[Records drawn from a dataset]
───
-- pv_equiv track=rewrite | github.com/hugoladret/variance-processing-V1 | experimental/analysis/pipeline_photodiode.py | grouper
-- ===== SOURCE A (Python) =====
-- def grouper(iterable, width):
--     '''
--     Black-magic powered iterator from :https://stackoverflow.com/questions/15800895/finding-clusters-of-numbers-in-a-list
--     iterates through the list and generates n:[cluster] elements
--     '''
--     prev = None
--     group = []
--     for item in iterable:
--         if not prev or item - prev <= width:
--             group.append(item)
--         else:
--             yield group
--             group = [item]
--         prev = item
--     if group:
--         yield group
-- ===== SOURCE B (Python) =====
-- def grouper(iterable, width):
--     '''
--     Cluster numbers: collect the split boundaries in one pass over adjacent
--     pairs, then yield the slices between consecutive boundaries.
--     '''
--     items = list(iterable)
--     if not items:
--         return
--     bounds = [i for i in range(1, len(items)) if items[i] - items[i - 1] > width]
--     for start, end in zip([0] + bounds, bounds + [len(items)]):
--         yield items[start:end]
-- ===== Notes on version B (the rewrite author's own statement) =====
-- stated objective: alternative
-- what changed: Replaced A's accumulate-and-flush generator (prev/group state with yields interleaved) by a build-the-boundaries-then-emit-slices decomposition: one comprehension over adjacent pairs collects the split indices, then slices between consecutive boundaries are yielded; B drops A's falsy 'not prev' guard, so it splits after a 0 where the gap exceeds width.
-- intended difference: On lists containing an adjacent pair (0, b) with b - 0 > width, A's falsy 'not prev' test (meant only for the initial prev=None) suppresses the split after the 0 and A merges the two clusters into one group, while B splits there, which is the intended clustering by gap width. — e.g. on grouper([0, 5], 1): A returns [[0, 5]], B returns [[0], [5]]
import Mathlib
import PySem

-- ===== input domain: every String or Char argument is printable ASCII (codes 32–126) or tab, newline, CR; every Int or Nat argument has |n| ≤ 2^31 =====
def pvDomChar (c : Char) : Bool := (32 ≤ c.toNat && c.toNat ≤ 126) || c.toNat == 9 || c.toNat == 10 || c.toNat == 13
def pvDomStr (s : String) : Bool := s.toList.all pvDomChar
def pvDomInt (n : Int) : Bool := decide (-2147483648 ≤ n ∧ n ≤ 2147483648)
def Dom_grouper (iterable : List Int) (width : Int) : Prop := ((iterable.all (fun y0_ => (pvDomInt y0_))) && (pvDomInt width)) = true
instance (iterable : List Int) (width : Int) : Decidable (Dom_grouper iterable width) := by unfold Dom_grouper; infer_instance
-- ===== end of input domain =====

-- B replaces A's accumulate-and-flush generator by a build-the-boundaries-then-emit-slices
-- decomposition (alternative, same cost); B is a generator consumed into a list here, and it
-- splits after a zero where A's falsy `not prev` guard accidentally merges (see D_grouper).


-- ===== PORT A =====
-- loop body: 'if not prev or item - prev <= width: group.append(item) else: yield group; group=[item]'
-- state = (prev, group, out); 'not prev' is true for prev=None and prev=0
def stepA (width : Int) (s : Option Int × List Int × List (List Int)) (item : Int) :
    Option Int × List Int × List (List Int) :=
  match s with
  | (prev, group, out) =>
    match prev with
    | none => (some item, group ++ [item], out)
    | some p =>
      if p = 0 ∨ item - p ≤ width then (some item, group ++ [item], out)
      else (some item, [item], out ++ [group])

def grouper (iterable : List Int) (width : Int) : List (List Int) :=
  let s := iterable.foldl (stepA width) (none, [], [])
  if s.2.1 ≠ [] then s.2.2 ++ [s.2.1] else s.2.2

-- ===== PORT B =====
-- 'bounds = [i for i in range(1, len(items)) if items[i] - items[i-1] > width]'
-- (indices i-1, i are always in range, so getD is exact), then
-- 'for start, end in zip([0]+bounds, bounds+[len(items)]): yield items[start:end]';
-- the slice items[start:end] with 0 ≤ start ≤ end ≤ len is (drop start).take (end - start).
def grouper_alt (iterable : List Int) (width : Int) : List (List Int) :=
  if iterable = [] then []
  else
    let n := iterable.length
    let bounds := (List.range' 1 (n - 1)).filter
      (fun i => iterable.getD i 0 - iterable.getD (i - 1) 0 > width)
    ((0 :: bounds).zip (bounds ++ [n])).map
      (fun se => (iterable.drop se.1).take (se.2 - se.1))

-- ===== PRECONDITION & SPEC =====
-- On lists with an adjacent pair (0, b) with b - 0 > width, A's falsy `not prev` guard
-- (meant only for the initial prev=None) suppresses the split after the 0 and A merges the
-- two clusters; B splits there, which is the intended clustering behaviour.
def D_grouper (iterable : List Int) (width : Int) : Prop :=
  ∃ pr ∈ iterable.zip iterable.tail, pr.1 = 0 ∧ pr.2 - pr.1 > width
instance (iterable : List Int) (width : Int) : Decidable (D_grouper iterable width) := by
  unfold D_grouper; infer_instance

def Spec_grouper (iterable : List Int) (width : Int) (out : List (List Int)) : Prop :=
  ¬ D_grouper iterable width → out = grouper_alt iterable width
instance (iterable : List Int) (width : Int) (out : List (List Int)) : Decidable (Spec_grouper iterable width out) := by unfold Spec_grouper; infer_instance

def pvDiffWitness_grouper : List Int × Int := ([0, 5], 1)
def pvDiffWitnessOut_grouper : (List (List Int)) × (List (List Int)) := ([[0, 5]], [[0], [5]])

-- ===== CLAIM (what is proved, stated in full; the proofs are below) =====
def Claim_unchanged_grouper : Prop := ∀ (iterable : List Int) (width : Int), Dom_grouper iterable width → Spec_grouper iterable width (grouper iterable width)
def Claim_changed_grouper : Prop := Dom_grouper (pvDiffWitness_grouper.1) (pvDiffWitness_grouper.2) ∧ D_grouper (pvDiffWitness_grouper.1) (pvDiffWitness_grouper.2) ∧ grouper (pvDiffWitness_grouper.1) (pvDiffWitness_grouper.2) = pvDiffWitnessOut_grouper.1 ∧ grouper_alt (pvDiffWitness_grouper.1) (pvDiffWitness_grouper.2) = pvDiffWitnessOut_grouper.2 ∧ pvDiffWitnessOut_grouper.1 ≠ pvDiffWitnessOut_grouper.2

-- ===== LEMMAS AND PROOFS =====

-- prepend x to the first group (or start one)
def glueCons (x : Int) : List (List Int) → List (List Int)
  | [] => [[x]]
  | h :: t => (x :: h) :: t

-- A's splitter as a recursion: groups of xs given previous element p, first group open
def splitFrom (width p : Int) : List Int → List (List Int)
  | [] => [[]]
  | x :: xs =>
    if p = 0 ∨ x - p ≤ width then glueCons x (splitFrom width x xs)
    else [] :: glueCons x (splitFrom width x xs)

-- the natural splitter: split exactly when the gap exceeds width
def splitN (width p : Int) : List Int → List (List Int)
  | [] => [[]]
  | x :: xs =>
    if x - p ≤ width then glueCons x (splitN width x xs)
    else [] :: glueCons x (splitN width x xs)

theorem splitFrom_ne_nil (width p : Int) (xs : List Int) : splitFrom width p xs ≠ [] := by
  cases xs with
  | nil => simp [splitFrom]
  | cons x xs =>
    simp only [splitFrom]
    split
    · cases splitFrom width x xs <;> simp [glueCons]
    · simp

-- glue g onto the first group
def glue (g : List Int) : List (List Int) → List (List Int)
  | [] => [g]
  | h :: t => (g ++ h) :: t

def finishA (s : Option Int × List Int × List (List Int)) : List (List Int) :=
  if s.2.1 ≠ [] then s.2.2 ++ [s.2.1] else s.2.2

theorem foldl_stepA_eq (width : Int) (xs : List Int) :
    ∀ (p : Int) (g : List Int) (out : List (List Int)), g ≠ [] →
      finishA (xs.foldl (stepA width) (some p, g, out)) = out ++ glue g (splitFrom width p xs) := by
  induction xs with
  | nil =>
    intro p g out hg
    simp [finishA, glue, splitFrom, hg]
  | cons x xs ih =>
    intro p g out hg
    simp only [List.foldl_cons, stepA]
    by_cases hc : p = 0 ∨ x - p ≤ width
    · rw [if_pos hc]
      rw [ih x (g ++ [x]) out (by simp)]
      simp only [splitFrom]
      rw [if_pos hc]
      cases hs : splitFrom width x xs with
      | nil => exact absurd hs (splitFrom_ne_nil width x xs)
      | cons h t => simp [glue, glueCons]
    · rw [if_neg hc]
      rw [ih x [x] (out ++ [g]) (by simp)]
      simp only [splitFrom]
      rw [if_neg hc]
      cases hs : splitFrom width x xs with
      | nil => exact absurd hs (splitFrom_ne_nil width x xs)
      | cons h t => simp [glue, glueCons]

-- outside D_, A's splitter is the natural one (the `p = 0` clause never decides)
theorem splitFrom_eq_splitN (width : Int) (xs : List Int) :
    ∀ p : Int, (∀ pr ∈ (p :: xs).zip xs, ¬(pr.1 = 0 ∧ pr.2 - pr.1 > width)) →
      splitFrom width p xs = splitN width p xs := by
  induction xs with
  | nil => intro p _; rfl
  | cons x xs ih =>
    intro p hbad
    have hhead := hbad (p, x) (by simp)
    have htail : ∀ pr ∈ (x :: xs).zip xs, ¬(pr.1 = 0 ∧ pr.2 - pr.1 > width) := by
      intro pr hpr
      exact hbad pr (by simp [List.zip_cons_cons]; right; simpa using hpr)
    simp only [splitFrom, splitN]
    rw [ih x htail]
    by_cases hle : x - p ≤ width
    · rw [if_pos (Or.inr hle), if_pos hle]
    · have hp0 : ¬ p = 0 := by
        intro h0; exact hhead ⟨h0, by omega⟩
      rw [if_neg (by tauto), if_neg hle]

-- the slice chain B's zip/map loop produces
def sliceGo (items : List Int) (s : Nat) : List Nat → List (List Int)
  | [] => [(items.drop s).take (items.length - s)]
  | b :: bs => (items.drop s).take (b - s) :: sliceGo items b bs

theorem zip_map_eq_sliceGo (items : List Int) (f : Nat × Nat → List Int)
    (hf : ∀ se, f se = (items.drop se.1).take (se.2 - se.1)) :
    ∀ (bs : List Nat) (s : Nat),
      ((s :: bs).zip (bs ++ [items.length])).map f = sliceGo items s bs := by
  intro bs
  induction bs with
  | nil => intro s; simp [sliceGo, hf]
  | cons b bs ih =>
    intro s
    simp only [List.cons_append, List.zip_cons_cons, List.map_cons, sliceGo, hf]
    rw [← ih b]

-- B's bounds for the given items
def boundsOf (width : Int) (items : List Int) : List Nat :=
  (List.range' 1 (items.length - 1)).filter
    (fun i => items.getD i 0 - items.getD (i - 1) 0 > width)

theorem range'_mem_ge (i : Nat) (n : Nat) (h : i ∈ List.range' 1 n 1) : 1 ≤ i := by
  rw [List.mem_range'] at h
  obtain ⟨k, _, hk⟩ := h
  omega

theorem boundsOf_cons (width : Int) (x : Int) (y : Int) (ys : List Int) :
    boundsOf width (x :: y :: ys) =
      (if y - x > width then [1] else []) ++ (boundsOf width (y :: ys)).map (· + 1) := by
  unfold boundsOf
  have hlen : (x :: y :: ys).length - 1 = ((y :: ys).length - 1) + 1 := by simp
  rw [hlen, List.range'_succ, List.filter_cons]
  have hrange : List.range' (1 + 1) ((y :: ys).length - 1) 1 =
      (List.range' 1 ((y :: ys).length - 1) 1).map (· + 1) := by
    rw [show ((· + 1) : Nat → Nat) = (fun i => 1 + i) from funext fun i => Nat.add_comm i 1,
        List.map_add_range']
  rw [hrange, List.filter_map]
  have e2 : List.filter ((fun i => decide ((x :: y :: ys).getD i 0 - (x :: y :: ys).getD (i - 1) 0 > width)) ∘ (· + 1))
        (List.range' 1 ((y :: ys).length - 1) 1) =
      List.filter (fun i => decide ((y :: ys).getD i 0 - (y :: ys).getD (i - 1) 0 > width))
        (List.range' 1 ((y :: ys).length - 1) 1) := by
    apply List.filter_congr
    intro i hi
    have h1 : 1 ≤ i := range'_mem_ge i ((y :: ys).length - 1) hi
    simp only [Function.comp]
    have g1 : (x :: y :: ys).getD (i + 1) 0 = (y :: ys).getD i 0 := by simp [List.getD]
    have g2 : (x :: y :: ys).getD (i + 1 - 1) 0 = (y :: ys).getD (i - 1) 0 := by
      have hii : i + 1 - 1 = (i - 1) + 1 := by omega
      rw [hii]; simp [List.getD]
    rw [g1, g2]
  rw [e2]
  have e1 : (decide ((x :: y :: ys).getD 1 0 - (x :: y :: ys).getD (1 - 1) 0 > width)) = decide (y - x > width) := by
    simp [List.getD]
  rw [e1]
  split
  · next h => rw [if_pos (by simpa using h)]; simp
  · next h => rw [if_neg (by simp at h; omega)]; simp

-- shifting the slice chain across the head element
theorem sliceGo_shift (x : Int) (rest : List Int) :
    ∀ (bs : List Nat) (s : Nat),
      sliceGo (x :: rest) (s + 1) (bs.map (· + 1)) = sliceGo rest s bs := by
  intro bs
  induction bs with
  | nil => intro s; simp [sliceGo]
  | cons b bs ih =>
    intro s
    simp only [List.map_cons, sliceGo]
    rw [ih b]
    congr 1
    have : b + 1 - (s + 1) = b - s := by omega
    rw [this]; simp

theorem sliceGo_cons_zero (x : Int) (rest : List Int) (bs : List Nat) :
    sliceGo (x :: rest) 0 (bs.map (· + 1)) = glueCons x (sliceGo rest 0 bs) := by
  cases bs with
  | nil => simp [sliceGo, glueCons]
  | cons b bs =>
    simp only [List.map_cons, sliceGo, glueCons]
    rw [sliceGo_shift x rest bs b]
    simp

-- B computes the natural splitter
theorem sliceGo_boundsOf (width : Int) :
    ∀ (xs : List Int) (x : Int),
      sliceGo (x :: xs) 0 (boundsOf width (x :: xs)) = glueCons x (splitN width x xs) := by
  intro xs
  induction xs with
  | nil =>
    intro x
    simp [boundsOf, sliceGo, splitN, glueCons]
  | cons y ys ih =>
    intro x
    rw [boundsOf_cons width x y ys]
    by_cases hc : y - x > width
    · rw [if_pos hc]
      simp only [List.cons_append, List.nil_append]
      have h1 : (1 : Nat) = 0 + 1 := rfl
      simp only [sliceGo]
      rw [show ((1:Nat) - 0) = 1 by rfl]
      rw [sliceGo_shift x (y :: ys) (boundsOf width (y :: ys)) 0]
      rw [ih y]
      simp only [splitN]
      rw [if_neg (by omega : ¬ y - x ≤ width)]
      simp [glueCons]
    · rw [if_neg hc]
      simp only [List.nil_append]
      rw [sliceGo_cons_zero x (y :: ys) (boundsOf width (y :: ys))]
      rw [ih y]
      simp only [splitN]
      rw [if_pos (by omega : y - x ≤ width)]

theorem splitN_ne_nil (width p : Int) (xs : List Int) : splitN width p xs ≠ [] := by
  cases xs with
  | nil => simp [splitN]
  | cons x xs =>
    simp only [splitN]
    split
    · cases splitN width x xs <;> simp [glueCons]
    · simp

theorem grouper_alt_cons (width : Int) (x : Int) (xs : List Int) :
    grouper_alt (x :: xs) width = glueCons x (splitN width x xs) := by
  unfold grouper_alt
  rw [if_neg (by simp : ¬ (x :: xs : List Int) = [])]
  show ((0 :: boundsOf width (x :: xs)).zip (boundsOf width (x :: xs) ++ [(x :: xs).length])).map
      (fun se => ((x :: xs).drop se.1).take (se.2 - se.1)) = glueCons x (splitN width x xs)
  rw [zip_map_eq_sliceGo (x :: xs) _ (fun se => rfl) (boundsOf width (x :: xs)) 0]
  exact sliceGo_boundsOf width xs x

-- ===== VERDICT (by name: the statements are the Claim_ definitions above) =====
theorem grouper_spec : Claim_unchanged_grouper := by
  intro iterable width _
  unfold Spec_grouper
  intro hnD
  cases iterable with
  | nil => rfl
  | cons x xs =>
    have hbad : ∀ pr ∈ (x :: xs).zip xs, ¬(pr.1 = 0 ∧ pr.2 - pr.1 > width) := by
      intro pr hpr hcon
      exact hnD ⟨pr, by simpa using hpr, hcon⟩
    unfold grouper
    have h0 : (stepA width (none, [], []) x) = (some x, [x], []) := by simp [stepA]
    have hA := foldl_stepA_eq width xs x [x] [] (by simp)
    simp only [List.foldl_cons, h0]
    have hfin : finishA ((xs.foldl (stepA width) (some x, [x], []))) =
        (if (xs.foldl (stepA width) (some x, [x], [])).2.1 ≠ [] then
          (xs.foldl (stepA width) (some x, [x], [])).2.2 ++ [(xs.foldl (stepA width) (some x, [x], [])).2.1]
        else (xs.foldl (stepA width) (some x, [x], [])).2.2) := rfl
    rw [← hfin, hA, splitFrom_eq_splitN width xs x hbad, grouper_alt_cons width x xs]
    cases hs : splitN width x xs with
    | nil => exact absurd hs (splitN_ne_nil width x xs)
    | cons h t => simp [glue, glueCons]

theorem grouper_changed : Claim_changed_grouper := by unfold Claim_changed_grouper; decide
───
Quote exactly and only the lines from the one holding "intro pr hpr hcon" through the end of the data.

      intro pr hpr hcon
      exact hnD ⟨pr, by simpa using hpr, hcon⟩
    unfold grouper
    have h0 : (stepA width (none, [], []) x) = (some x, [x], []) := by simp [stepA]
    have hA := foldl_stepA_eq width xs x [x] [] (by simp)
    simp only [List.foldl_cons, h0]
    have hfin : finishA ((xs.foldl (stepA width) (some x, [x], []))) =
        (if (xs.foldl (stepA width) (some x, [x], [])).2.1 ≠ [] then
          (xs.foldl (stepA width) (some x, [x], [])).2.2 ++ [(xs.foldl (stepA width) (some x, [x], [])).2.1]
        else (xs.foldl (stepA width) (some x, [x], [])).2.2) := rfl
    rw [← hfin, hA, splitFrom_eq_splitN width xs x hbad, grouper_alt_cons width x xs]
    cases hs : splitN width x xs with
    | nil => exact absurd hs (splitN_ne_nil width x xs)
    | cons h t => simp [glue, glueCons]

theorem grouper_changed : Claim_changed_grouper := by unfold Claim_changed_grouper; decide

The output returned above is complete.